Salvo ove altrimenti indicato, questo blog contiene testi originali di Adriano Ercolani e Daniele Capuano



sabato 6 febbraio 2010

Edipo a se stesso nell'esodo da Tebe


A Elena Bono Διονυσοδότηι,
con gratitudine e devota amicizia.

Der König Oedipus hat ein Auge zuviel vieleicht.
FRIEDRICH HÖLDERLIN


Conoscere se stessi
è patire gli dèi.
Il demone che salta
sul tuo collo e lo adunghia
il fardello di stridori
che ti consegnò la Pizia
l’occhio che tendeva l’agguato
al tuo naufrago ventre:
come tutto, tutto il peso
di un concepimento immaginario
che solo vento genera
per nodo dopo nodo
ricominciare a nausearti
come i brancicamenti nella tenebra
l’intimità violenta
con la tua attorta radice
lo sciogliersi della presa in barlumi
prima d’un’altra presa
le voci spezzate
che non ti sembrarono il tuo nome
come le ripetizioni
ottuse e furibonde
le svolte sempre uguali ed impossibili
il deserto di segni rigoglioso
come tutto si fa strada ad aprire
qualcosa nella notte
e nel giorno – un lume
nella notte una cecità
nel giorno – un orrore
geloso e devoto, una
tenerezza che da lontano
già ti accoglieva, una piaga
di tempo lì dove è chiuso
e soffocato lo spazio.

Hai pagato
tutto, ed ora
si comincia – ora che tutto
è finito, oscenamente.
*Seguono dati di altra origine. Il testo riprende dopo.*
-- splitOn.go computes splitOnP once the fuel suffices
theorem pv_go_eq (fuel : Nat) (l cur : List Char) (acc : List (List Char))
    (h : l.length ≤ fuel) :
    PySem.Chars.splitOn.go ['/'] fuel l cur acc
      = acc.reverse ++ (List.splitOnP (fun x => x == '/') l).modifyHead (cur.reverse ++ ·) := by
  induction fuel generalizing l cur acc with
  | zero =>
    have : l = [] := by simpa using h
    subst this
    simp [PySem.Chars.splitOn.go, List.splitOnP_nil]
  | succ fuel ih =>
    cases l with
    | nil => simp [PySem.Chars.splitOn.go, List.splitOnP_nil]
    | cons c rest =>
      rw [PySem.Chars.splitOn.go.eq_def]
      simp only [List.isPrefixOf]
      by_cases hc : c = '/'
      · subst hc
        simp only [beq_self_eq_true, Bool.true_and, if_pos, List.drop_succ_cons, List.length_cons,
          List.length_nil, List.drop_zero]
        rw [ih rest [] _ (by simpa using Nat.le_of_succ_le_succ (by simpa using h))]
        rw [List.splitOnP_cons]
        simp only [beq_self_eq_true, if_pos, List.modifyHead]
        cases List.splitOnP (fun x => x == '/') rest <;> simp [List.modifyHead]
      · rw [if_neg (by simp [Ne.symm hc])]
        rw [ih rest (c :: cur) acc (by simpa using Nat.le_of_succ_le_succ (by simpa using h))]
        rw [List.splitOnP_cons]
        simp only [hc, beq_iff_eq]
        obtain ⟨q, Q, hq⟩ := List.exists_cons_of_ne_nil (List.splitOnP_ne_nil (fun x => x == '/') rest)
        rw [hq]
        simp [List.modifyHead]

theorem pv_splitOn_eq (cs : List Char) :
    PySem.Chars.splitOn cs ['/'] = List.splitOnP (fun x => x == '/') cs := by
  rw [PySem.Chars.splitOn, pv_go_eq _ _ _ _ (by omega)]
  obtain ⟨q, Q, hq⟩ := List.exists_cons_of_ne_nil (List.splitOnP_ne_nil (fun x => x == '/') cs)
  rw [hq]; simp [List.modifyHead]

theorem pv_join_cons_head (c : Char) (q : List Char) (T : List (List Char)) :
    PySem.Chars.join ['/'] ((c :: q) :: T) = c :: PySem.Chars.join ['/'] (q :: T) := by
  cases T with
  | nil => simp [PySem.Chars.join_singleton]
  | cons t T' => rw [PySem.Chars.join_cons_cons, PySem.Chars.join_cons_cons]; simp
Hai
guadagnato qualcosa
nell’ombra soffocata a mezzogiorno
nei lucori d’alga a notte fonda
ti sei pagato uno sguardo sepolto
di sfinge mutilata, un folgorante
scarto di serpe nei tuoi passi ciechi,
nei tuoi passi malcerti, un’aurora
di lampeggiamenti dolorosi, di sterminati
ed esatti lamenti.
Hai conosciuto te stesso
in questa qui, cui non sai dare un nome,
eppure la chiami, se puoi, dolcemente,
l’ombra fedele che va ereditando
e guadagnando il tuo stigma, l’ignoranza,
la cecità del nome: il difficile amore
di sperdutezza. Sei stato conosciuto,
vecchio osceno. Eccoti – hai ricevuto
l’immeritata, la tua. Liberamente
hai al tuo fianco Antigone, alla fine.